In diesem Moment klopfte es an die Tür des Vernehmungsraums. Noch bevor Margot »Herein« sagen konnte, ging die Tür bereits auf. Horndeich.
»Sorry, könntest du gerade mal kurz?«
»Entschuldigung, bin gleich wieder da«, sagte Margot und erhob sich. Im Flur meinte sie zu Horndeich: »Erstens: Warum bist du erst jetzt da? Und zweitens: Warum unterbrichst du die Vernehmung?«
»Erstens: weil ich noch etwas überprüft habe. Und zweitens: weil du mir gleich dankbar dafür sein wirst.«
Horndeich führte Margot in ihr Büro. »Setz dich.«
Margot tat, wie ihr geheißen. Horndeich klickte mit der Maus, und auf Margots Monitor kam Bewegung in ein Video. Es zeigte einen Überfall auf eine Tankstelle.
»Und?«, fragte Margot.
Horndeich wartete noch ein paar Sekunden. Dann drückte er den Pause-Button. »Hier«, sagte er und zeigte auf einen der Männer. »Den kennen wir, oder?«
»Wer soll das sein?«
»Hallo? Wohin schaust du eigentlich bei Männern, wenn sie dir gegenübersitzen?«
Margot sagte nichts, und Horndeich zeigte auf die Schuhe des Räubers. »Freitagabend. Tankstelle in Lorsch. 22.45 Uhr. Die machen einen Überfall. Und der Typ da – das ist Bruno Sacher.«
Horndeich klopfte jetzt auf die Stelle, wo man die hellen Stiefel eines der Täter sehen konnte.

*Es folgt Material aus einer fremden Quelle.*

-- ===== PORT B =====
-- Source B's CHAR_TOKENS literal dict, looked up by CHAR_TOKENS.get(ch, []); ported as a direct
-- match on the character (a lookup in a compile-time-constant dict, exact for these keys).
def charToks : Char → List (Nat × List Char)
  | 'y' => [(4, ['%','Y']), (2, ['%','y'])]
  | 'M' => [(4, ['%','B']), (3, ['%','b']), (2, ['%','m'])]
  | 'E' => [(4, ['%','A']), (3, ['%','a'])]
  | 'd' => [(2, ['%','d'])]
  | 'H' => [(2, ['%','H'])]
  | 'h' => [(2, ['%','I'])]
  | 'm' => [(2, ['%','M'])]
  | 's' => [(2, ['%','S'])]
  | 'a' => [(1, ['%','p'])]
  | 'D' => [(1, ['%','j'])]
  | 'z' => [(1, ['%','Z'])]
  | _ => []

-- Source B's inner 'while j < total and java_format[j] == ch: j += 1' counter, on the part of
-- the input after the run's first character: length of the leading run of c.
def countRun (c : Char) : List Char → Nat
  | [] => 0
  | d :: rest => if d = c then countRun c rest + 1 else 0

-- Source B's 'for length, rep in toks: if length <= n: … break' scan.
def pickB (n : Nat) : List (Nat × List Char) → Option (List Char × Nat)
  | [] => none
  | (l, rep) :: rest => if l ≤ n then some (rep, l) else pickB n rest

theorem pickB_some {n : Nat} {ts : List (Nat × List Char)} {r : List Char} {l : Nat}
    (hpos : ∀ p ∈ ts, 1 ≤ p.1) (h : pickB n ts = some (r, l)) : 1 ≤ l ∧ l ≤ n := by
  induction ts with
  | nil => simp [pickB] at h
  | cons p rest ih =>
    obtain ⟨tl, trep⟩ := p
    rw [pickB] at h
    split at h
    · cases h; exact ⟨hpos _ (List.mem_cons_self ..), by omega⟩
    · exact ih (fun q hq => hpos q (List.mem_cons_of_mem _ hq)) h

»Das soll ein Beweis sein?«
Horndeich grinste. »Das ist nur ein starkes Indiz. Schau, jetzt kommt die lustige Szene.« Einer der drei jungen Männer ging durch den Raum und sprühte Farbe auf die Überwachungskameras. Dabei überging er aber die, von der aus der Film gedreht worden war.
»Zu blöd. Eine Kamera haben sie übersehen. Und jetzt kommt der interessante Teil.«
Die Räuber überfielen den Tankwart hinter dem Tresen, ließen sich das Geld geben. Und bereits im Hinausgehen zog einer der Räuber die Maske vom Gesicht. Jetzt erkannte es auch Margot: Der Mann mit den hellen Stiefeln war Bruno Sacher. Er überfiel mit ein paar Kumpanen eine Tankstelle in Lorsch, während er angeblich mit seiner Mama Herr der Ringe geschaut hatte.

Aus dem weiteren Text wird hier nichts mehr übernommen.